Washington, D.C. — The Center for American Progress will host an important and timely discussion on how the U.S.-Japan Alliance plays a critical role in addressing resurgent and evolving threats from weapons of mass destruction. Just this week, the United States and Japan were reminded of the acute state-based danger posed by North Korea. Continued chemical weapons use in Syria and the threat of terrorist organizations like the Islamic State of Iraq and al-Sham, or ISIS, becoming increasingly capable of obtaining or improvising weapons of mass destruction also call for close U.S.-Japan cooperation.

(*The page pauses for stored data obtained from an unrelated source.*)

-- pv_equiv track=rewrite | github.com/raduangelescu/drugrecommender | genedrugrecommender/drugrecommender.py | _get_best_drug_and_remove
-- ===== SOURCE A (Python) =====
-- def _get_best_drug_and_remove(all_drugs, gene_drugs):
--     drug_scores = {}
--     for drug in all_drugs:
--         if drug not in drug_scores:
--             drug_scores[drug] = 0
--         for gene_set in gene_drugs:
--             if drug in gene_set:
--                 drug_scores[drug] += 1
--     mx = -1
--     drug = ''
--     for drug_name, score in drug_scores.items():
--         if mx < score:
--             mx = score
--             drug = drug_name
--     for gene_set in gene_drugs:
--         if drug in gene_set:
--             gene_set.remove(drug)
--     return drug, mx
-- ===== SOURCE B (Python) =====
-- def _get_best_drug_and_remove(all_drugs, gene_drugs):
--     hits = {}
--     for gene_set in gene_drugs:
--         for g in set(gene_set):
--             hits[g] = hits.get(g, 0) + 1
--     occ = {}
--     for d in all_drugs:
--         occ[d] = occ.get(d, 0) + 1
--     best, mx = '', -1
--     for d, c in occ.items():
--         score = c * hits.get(d, 0)
--         if score > mx:
--             best, mx = d, score
--     for gene_set in gene_drugs:
--         if best in gene_set:
--             gene_set.remove(best)
--     return best, mx
-- ===== Notes on version B (the rewrite author's own statement) =====
-- stated objective: faster
-- what changed: Instead of re-scanning every gene set for every drug (O(D*G*|set|)), B builds one hit-counter over the gene sets and one occurrence counter over all_drugs in single passes, then picks the first strict maximum of occurrences*hits in first-occurrence order.
import Mathlib
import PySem

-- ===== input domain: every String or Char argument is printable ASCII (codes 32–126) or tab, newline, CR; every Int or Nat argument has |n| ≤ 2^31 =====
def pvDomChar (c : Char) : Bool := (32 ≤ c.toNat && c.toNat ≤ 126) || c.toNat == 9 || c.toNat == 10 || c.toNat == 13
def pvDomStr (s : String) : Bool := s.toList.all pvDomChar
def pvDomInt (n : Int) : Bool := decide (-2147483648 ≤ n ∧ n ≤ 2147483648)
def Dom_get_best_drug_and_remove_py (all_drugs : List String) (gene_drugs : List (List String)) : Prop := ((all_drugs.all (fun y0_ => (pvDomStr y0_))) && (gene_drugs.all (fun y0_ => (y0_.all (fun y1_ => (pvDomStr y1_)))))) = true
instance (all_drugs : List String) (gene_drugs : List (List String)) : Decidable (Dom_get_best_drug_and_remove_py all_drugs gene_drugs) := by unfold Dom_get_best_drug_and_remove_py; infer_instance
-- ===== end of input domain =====

-- B replaces A's drug-by-drug rescan of every gene set with two single-pass counters
-- (gene-set hits and drug occurrences); equivalence is about the RETURN value only —
-- both Pythons also remove the chosen drug from each gene set in place, identically.


-- ===== PORT A =====
-- literal transliteration of A; the final 'gene_set.remove(drug)' loop in A only
-- mutates the argument and never affects the returned pair, so it has no counterpart
-- in this return-value port.
def get_best_drug_and_remove_py (all_drugs : List String) (gene_drugs : List (List String)) : String × Int :=
  let drug_scores : PySem.Dict String Int :=
    all_drugs.foldl
      (fun d drug =>
        let d := if d.contains drug then d else d.insert drug 0
        gene_drugs.foldl (fun d gene_set => if gene_set.contains drug then d.modify drug 0 (· + 1) else d) d)
      PySem.Dict.empty
  let r := drug_scores.items.foldl (fun s p => if s.2 < p.2 then (p.1, p.2) else s) ("", -1)
  r

-- ===== PORT B =====
-- transliteration of Source B: hit counter over the (deduplicated) gene sets, occurrence
-- counter over all_drugs, then one scan of occ.items keeping the first strict maximum.
def get_best_drug_and_remove_py_alt (all_drugs : List String) (gene_drugs : List (List String)) : String × Int :=
  let hits : PySem.Dict String Int :=
    gene_drugs.foldl
      (fun h gene_set => (PySem.Set.ofList gene_set).foldl (fun h g => h.insert g (h.getD g 0 + 1)) h)
      PySem.Dict.empty
  let occ : PySem.Dict String Int :=
    all_drugs.foldl (fun d x => d.insert x (d.getD x 0 + 1)) PySem.Dict.empty
  occ.items.foldl
    (fun s p => if p.2 * hits.getD p.1 0 > s.2 then (p.1, p.2 * hits.getD p.1 0) else s)
    ("", -1)

-- ===== PRECONDITION & SPEC =====
def Spec_get_best_drug_and_remove_py (all_drugs : List String) (gene_drugs : List (List String)) (out : String × Int) : Prop := out = get_best_drug_and_remove_py_alt all_drugs gene_drugs
instance (all_drugs : List String) (gene_drugs : List (List String)) (out : String × Int) : Decidable (Spec_get_best_drug_and_remove_py all_drugs gene_drugs out) := by unfold Spec_get_best_drug_and_remove_py; infer_instance

-- ===== CLAIM (what is proved, stated in full; the proofs are below) =====
def Claim_equal_get_best_drug_and_remove_py : Prop := ∀ (all_drugs : List String) (gene_drugs : List (List String)), Dom_get_best_drug_and_remove_py all_drugs gene_drugs → Spec_get_best_drug_and_remove_py all_drugs gene_drugs (get_best_drug_and_remove_py all_drugs gene_drugs)

-- ===== LEMMAS AND PROOFS =====

-- the score A accumulates per occurrence of a drug: how many gene sets contain it
def pvS (gene_drugs : List (List String)) (k : String) : Int :=
  (gene_drugs.countP (fun gs => gs.contains k) : Int)

theorem pv_set_add_mem (s : PySem.Set String) (x : String) (h : x ∈ s) :
    PySem.Set.add s x = s := by simp [PySem.Set.add, h]

theorem pv_set_update_const (l : List (List String)) (s : PySem.Set String) (x : String) (h : x ∈ s) :
    PySem.Set.update s (l.map (fun _ => x)) = s := by
  induction l generalizing s with
  | nil => rfl
  | cons g gs ih =>
    simp only [List.map_cons, PySem.Set.update, List.foldl_cons, pv_set_add_mem s x h]
    exact ih s h

theorem pv_keys_insert (d : PySem.Dict String Int) (k : String) (v : Int) :
    (d.insert k v).keys = if d.contains k then d.keys else d.keys ++ [k] := by
  unfold PySem.Dict.insert
  split
  · simp only [PySem.Dict.keys, List.map_map]
    apply List.map_congr_left
    intro p _
    by_cases hb : (p.1 == k) = true
    · simp [Function.comp, (eq_of_beq hb).symm]
    · simp [Function.comp, hb]
  · simp [PySem.Dict.keys]

-- a dict with Nodup keys is its keys list paired with its lookups
theorem pv_items_eq_keys_map (d : PySem.Dict String Int) (h : d.keys.Nodup) :
    d.items = d.keys.map (fun k => (k, d.getD k 0)) := by
  obtain ⟨items⟩ := d
  induction items with
  | nil => rfl
  | cons p rest ih =>
    simp only [PySem.Dict.keys, List.map_cons] at h ⊢
    obtain ⟨hp, hrest⟩ := List.nodup_cons.mp h
    have hd : (PySem.Dict.mk (p :: rest)).getD p.1 0 = p.2 := by
      simp [PySem.Dict.getD, PySem.Dict.get?]
    refine List.cons_eq_cons.mpr ⟨by rw [hd], ?_⟩
    have hrec := ih hrest
    simp only [PySem.Dict.keys] at hrec
    conv_lhs => rw [hrec]
    apply List.map_congr_left
    intro k hk
    have hne : (p.1 == k) = false := by
      simp only [List.mem_map] at hk
      obtain ⟨q, hq, rfl⟩ := hk
      exact beq_eq_false_iff_ne.mpr (fun e => hp (e ▸ List.mem_map_of_mem hq))
    simp [PySem.Dict.getD, PySem.Dict.get?, hne]

-- constant-key modify iteration adds the length
theorem pv_iterate_getD (x k : String) (l : List (List String)) (d : PySem.Dict String Int) :
    (l.foldl (fun d _ => d.modify x 0 (· + 1)) d).getD k 0
      = d.getD k 0 + if k = x then (l.length : Int) else 0 := by
  induction l generalizing d with
  | nil => simp
  | cons g gs ih =>
    simp only [List.foldl_cons, ih, PySem.Dict.getD_modify, List.length_cons]
    by_cases hk : k = x
    · simp [hk]; ring
    · simp [hk]

-- A's per-drug step: lookup effect
theorem pv_stepA_getD (gene_drugs : List (List String)) (d : PySem.Dict String Int) (x k : String) :
    ((gene_drugs.foldl (fun d gene_set => if gene_set.contains x then d.modify x 0 (· + 1) else d)
        (if d.contains x then d else d.insert x 0)).getD k 0)
      = d.getD k 0 + if k = x then pvS gene_drugs x else 0 := by
  rw [PySem.List.foldl_if_eq_foldl_filter (fun gs => gs.contains x)
      (fun d (_ : List String) => d.modify x 0 (· + 1)) gene_drugs
      (if d.contains x then d else d.insert x 0)]
  rw [pv_iterate_getD]
  have hd' : (if d.contains x then d else d.insert x 0).getD k 0 = d.getD k 0 := by
    by_cases hc : d.contains x = true
    · simp [hc]
    · rw [if_neg hc]
      by_cases hk : k = x
      · subst hk
        rw [PySem.Dict.getD_insert_self]
        simp [PySem.Dict.getD, (PySem.Dict.get?_eq_none_iff_contains d k).mpr (by simpa using hc)]
      · exact PySem.Dict.getD_insert_of_ne d 0 0 hk
  rw [hd', pvS]
  congr 1
  by_cases hk : k = x <;> simp [hk, List.countP_eq_length_filter]

-- A's per-drug step: keys effect
theorem pv_stepA_keys (gene_drugs : List (List String)) (d : PySem.Dict String Int) (x : String) :
    ((gene_drugs.foldl (fun d gene_set => if gene_set.contains x then d.modify x 0 (· + 1) else d)
        (if d.contains x then d else d.insert x 0)).keys)
      = PySem.Set.add d.keys x := by
  rw [PySem.List.foldl_if_eq_foldl_filter (fun gs => gs.contains x)
      (fun d (_ : List String) => d.modify x 0 (· + 1)) gene_drugs
      (if d.contains x then d else d.insert x 0)]
  have hmem : x ∈ (if d.contains x then d else d.insert x 0).keys := by
    by_cases hc : d.contains x = true
    · rw [if_pos hc]
      rw [PySem.Dict.contains_eq_decide_mem_keys] at hc
      exact of_decide_eq_true hc
    · rw [if_neg hc]
      exact (PySem.Dict.mem_keys_insert d x x 0).mpr (Or.inl rfl)
  have hfold := PySem.Dict.keys_foldl_modify_key
      (gene_drugs.filter (fun gs => gs.contains x)) (fun (_ : List String) => x) (0 : Int)
      (fun _ _ => (· + 1)) (if d.contains x then d else d.insert x 0)
  rw [hfold, pv_set_update_const _ _ _ hmem]
  by_cases hc : d.contains x = true
  · rw [if_pos hc, pv_set_add_mem]
    rw [PySem.Dict.contains_eq_decide_mem_keys] at hc
    exact of_decide_eq_true hc
  · rw [if_neg hc, pv_keys_insert, if_neg hc]
    have hx : x ∉ d.keys := by
      rw [PySem.Dict.contains_eq_decide_mem_keys] at hc
      simpa using hc
    simp [PySem.Set.add, hx]

theorem pv_A_getD (gene_drugs : List (List String)) (l : List String) (d : PySem.Dict String Int) (k : String) :
    ((l.foldl
        (fun d drug =>
          gene_drugs.foldl (fun d gene_set => if gene_set.contains drug then d.modify drug 0 (· + 1) else d)
            (if d.contains drug then d else d.insert drug 0))
        d).getD k 0)
      = d.getD k 0 + (l.count k : Int) * pvS gene_drugs k := by
  induction l generalizing d with
  | nil => simp
  | cons x xs ih =>
    simp only [List.foldl_cons, ih, pv_stepA_getD, List.count_cons]
    by_cases hk : k = x
    · subst hk; simp; ring
    · have : (x == k) = false := beq_eq_false_iff_ne.mpr (fun e => hk e.symm)
      simp [hk, this]

theorem pv_A_keys (gene_drugs : List (List String)) (l : List String) (d : PySem.Dict String Int) :
    ((l.foldl
        (fun d drug =>
          gene_drugs.foldl (fun d gene_set => if gene_set.contains drug then d.modify drug 0 (· + 1) else d)
            (if d.contains drug then d else d.insert drug 0))
        d).keys)
      = PySem.Set.update d.keys l := by
  induction l generalizing d with
  | nil => rfl
  | cons x xs ih =>
    simp only [List.foldl_cons, ih, pv_stepA_keys, PySem.Set.update]

-- B's hit counter computes pvS
theorem pv_hits_getD (l : List (List String)) (h : PySem.Dict String Int) (k : String) :
    ((l.foldl (fun h gene_set => (PySem.Set.ofList gene_set).foldl (fun h g => h.insert g (h.getD g 0 + 1)) h) h).getD k 0)
      = h.getD k 0 + pvS l k := by
  induction l generalizing h with
  | nil => simp [pvS]
  | cons g gs ih =>
    simp only [List.foldl_cons, ih, PySem.Dict.getD_foldl_insert_add_one]
    have hcnt : (List.count k (PySem.Set.ofList g) : Int) = if g.contains k then 1 else 0 := by
      by_cases hm : k ∈ g
      · rw [List.count_eq_one_of_mem (PySem.Set.nodup_ofList g) ((PySem.Set.mem_ofList g k).mpr hm)]
        simp [hm]
      · rw [List.count_eq_zero_of_not_mem (fun hh => hm ((PySem.Set.mem_ofList g k).mp hh))]
        simp [hm]
    rw [hcnt]
    simp only [pvS, List.countP_cons]
    push_cast
    ring

-- ===== VERDICT (by name: the statement is the Claim_ definition above) =====
theorem get_best_drug_and_remove_py_spec : Claim_equal_get_best_drug_and_remove_py := by
  intro all_drugs gene_drugs _
  unfold Spec_get_best_drug_and_remove_py
  show get_best_drug_and_remove_py all_drugs gene_drugs = get_best_drug_and_remove_py_alt all_drugs gene_drugs
  simp only [get_best_drug_and_remove_py, get_best_drug_and_remove_py_alt]
  -- name the two dicts
  set A : PySem.Dict String Int := all_drugs.foldl
      (fun d drug =>
        gene_drugs.foldl (fun d gene_set => if gene_set.contains drug then d.modify drug 0 (· + 1) else d)
          (if d.contains drug then d else d.insert drug 0))
      PySem.Dict.empty with hA
  set H : PySem.Dict String Int := gene_drugs.foldl
      (fun h gene_set => (PySem.Set.ofList gene_set).foldl (fun h g => h.insert g (h.getD g 0 + 1)) h)
      PySem.Dict.empty with hH
  have hkeys : A.keys = PySem.Set.ofList all_drugs := by
    rw [hA, pv_A_keys]
    simp [PySem.Dict.empty, PySem.Dict.keys, PySem.Set.update_nil_left]
  have hAget : ∀ k, A.getD k 0 = (all_drugs.count k : Int) * pvS gene_drugs k := by
    intro k
    rw [hA, pv_A_getD]
    simp [PySem.Dict.empty, PySem.Dict.getD, PySem.Dict.get?]
  have hHget : ∀ k, H.getD k 0 = pvS gene_drugs k := by
    intro k
    rw [hH, pv_hits_getD]
    simp [PySem.Dict.empty, PySem.Dict.getD, PySem.Dict.get?]
  have hitems : A.items = (PySem.Set.ofList all_drugs).map
      (fun k => (k, (all_drugs.count k : Int) * pvS gene_drugs k)) := by
    rw [pv_items_eq_keys_map A (by rw [hkeys]; exact PySem.Set.nodup_ofList all_drugs), hkeys]
    exact List.map_congr_left (fun k _ => by rw [hAget])
  rw [hitems, PySem.Dict.foldl_insert_getD_add_one_eq_counter, PySem.Dict.items_counter]
  rw [List.foldl_map, List.foldl_map]
  apply PySem.List.foldl_congr_mem
  intro s k _
  simp only [hHget, gt_iff_lt]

Top experts from both countries will highlight how Japan and the United States have successfully collaborated to stem proliferation, create options for reducing nuclear weapons threats, advance biosecurity, destroy chemical weapons stockpiles, and otherwise reduce risks of weapons of mass destruction. This event will explore the special role of the alliance in 2016—a year of unique opportunities for Japan to advance global norms—and shed light on how deterrence, arms control, and disarmament combine to form both countries’ leadership to counter the global threats of weapons of mass destruction in the modern era.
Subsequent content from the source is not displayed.